No fundo dos mares ao redor das ilhas de Cabo Verde, encontram-se mais de 150 navios naufragados e cada um deles, através dos objectos e bens que transportava, conta uma história diferente.

Os vestígios deixados por cada uma destas embarcações, que naufragaram por causa de tempestades ou ataques de piratas, revelam-nos como era a vida noutros tempos, num mundo em que era natural vender-se escravos, traficar marfim e navegar pelos mares à descoberta de lugares nunca antes explorados.

Desde meados de 1460, um vaivém de navios portugueses, ingleses, franceses, holandeses e espanhóis passaram pelo arquipélago, na encruzilhada de rotas mercantis e do comércio esclavagista, convertendo a antiga colónia portuguesa num ponto de escala-referência nas travessias entre as Américas, a África, Índia e a Europa.

É a história dessa época, algures entre o século XV e XVII, logo após os Descobrimentos e no período áureo do comércio de escravos, mas também a evolução dos avanços tecnológicos do final do século XVIII e do século XIX que encontramos no Museu de Arqueologia da Praia, inaugurado em Outubro de 2008.

Embora confinado a uma pequena sala de exposição e a um armazém de reserva, o Museu é um lugar de passagem obrigatório na capital cabo-verdiana, dado o seu espólio riquíssimo.

Os objectos em exposição têm um valor monetário elevado (um Astrolábio português de 1645, por exemplo, foi leiloado há mais de dez anos na Sotheby’s por 180 mil dólares e está agora em exibição no Museu da Virgínia, nos EUA; na Praia, vai encontrar uma réplica), mas para os mergulhadores, conservadores e arqueólogos subaquáticos, e, no fundo, para os cabo-verdianos, as peças encontradas ao largo da Boa Vista, Cidade Velha, Maio, Brava ou São Francisco têm um preço inestimável e possuem um valor patrimonial universal.
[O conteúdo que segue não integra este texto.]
-- pv_equiv track=rewrite | github.com/Vnukochpok/Game-1000 | logic1000.py | classic
-- ===== SOURCE A (Python) =====
-- def classic(arr):
--     score = 0
--     for i in range(len(arr)):
--         if arr[i] == 1:
--             score+=10
--         elif arr[i] == 5:
--             score+=5
--         else:
--             pass
--     return score
-- ===== SOURCE B (Python) =====
-- def classic(arr):
--     return arr.count(1) * 10 + arr.count(5) * 5
-- ===== Notes on version B (the rewrite author's own statement) =====
-- stated objective: simpler
-- what changed: Replaces the index loop with per-element branching and an accumulator by two whole-list counts combined in a closed-form weighted sum.
import Mathlib
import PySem

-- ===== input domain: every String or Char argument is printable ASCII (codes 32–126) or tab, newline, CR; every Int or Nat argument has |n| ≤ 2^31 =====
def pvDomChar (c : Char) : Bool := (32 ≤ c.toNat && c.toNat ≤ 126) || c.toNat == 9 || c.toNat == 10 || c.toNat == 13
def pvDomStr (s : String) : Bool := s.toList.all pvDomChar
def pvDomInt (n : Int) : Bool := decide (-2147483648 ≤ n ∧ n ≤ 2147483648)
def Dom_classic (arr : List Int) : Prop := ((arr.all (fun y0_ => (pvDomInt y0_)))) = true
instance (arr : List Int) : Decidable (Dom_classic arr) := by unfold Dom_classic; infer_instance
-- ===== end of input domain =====

-- B replaces A's index loop with an accumulator by two whole-list counts in a closed-form weighted sum (simpler).

-- ===== PORT A =====
-- for i in range(len(arr)): if arr[i]==1: score+=10 elif arr[i]==5: score+=5
def classic (arr : List Int) : Int :=
  (PySem.List.pyRange 0 (arr.length : Int) 1).foldl
    (fun score i =>
      -- arr[i]; index i always in range, so the default is never used
      if PySem.List.pyGetD arr i 0 = 1 then score + 10
      else if PySem.List.pyGetD arr i 0 = 5 then score + 5 else score) 0

-- ===== PORT B =====
def classic_alt (arr : List Int) : Int :=
  (PySem.List.count arr 1 : Int) * 10 + (PySem.List.count arr 5 : Int) * 5

-- ===== PRECONDITION & SPEC =====
def Spec_classic (arr : List Int) (out : Int) : Prop := out = classic_alt arr
instance (arr : List Int) (out : Int) : Decidable (Spec_classic arr out) := by unfold Spec_classic; infer_instance

-- ===== CLAIM (what is proved, stated in full; the proofs are below) =====
def Claim_equal_classic : Prop := ∀ (arr : List Int), Dom_classic arr → Spec_classic arr (classic arr)

-- ===== LEMMAS AND PROOFS =====
theorem classic_foldl (arr : List Int) (s : Int) :
    arr.foldl (fun score x => if x = 1 then score + 10 else if x = 5 then score + 5 else score) s
      = s + (arr.count 1 : Int) * 10 + (arr.count 5 : Int) * 5 := by
  induction arr generalizing s with
  | nil => simp
  | cons a t ih =>
    simp only [List.foldl_cons, ih, List.count_cons]
    by_cases h1 : a = 1
    · simp [h1]; ring
    · by_cases h5 : a = 5
      · simp [h5]; ring
      · simp [h1, h5]

-- ===== VERDICT (by name: the statement is the Claim_ definition above) =====
theorem classic_spec : Claim_equal_classic := by
  intro arr _
  unfold Spec_classic classic classic_alt
  rw [PySem.List.foldl_pyRange_pyGetD' arr 0
        (fun score x => if x = 1 then score + 10 else if x = 5 then score + 5 else score) 0
        (a := 0) le_rfl]
  simp [classic_foldl, PySem.List.count]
Moedas de ouro (que nos contam um pouco da história   numismática de vários países), jóias pessoais, objectos de uso diário (como um belíssimo estojo de manicure e um telescópio “de mão” com um pequeno compartimento), seringas e um frasco de cânfora (desvendam a evolução da medicina) são alguns dos artefactos que se podem ver no Museu.

Situado junto ao Arquivo Histórico Nacional e agregado ao Núcleo Museológico da Praia, organismo do Instituto da Investigação e do Património Cultural, o Museu de Arqueologia reúne peças recolhidas do fundo do mar desde 1992, pelas empresas Afrimar e Arqueonautas, em parceria com o Governo cabo-verdiano.

Ao longo destes anos e, à medida que os objectos foram sendo descobertos, os conservadores trabalharam, notavelmente, na sua recuperação e um grupo de historiadores (franceses, ingleses e portugueses) foi identificando os navios e o seu contexto histórico.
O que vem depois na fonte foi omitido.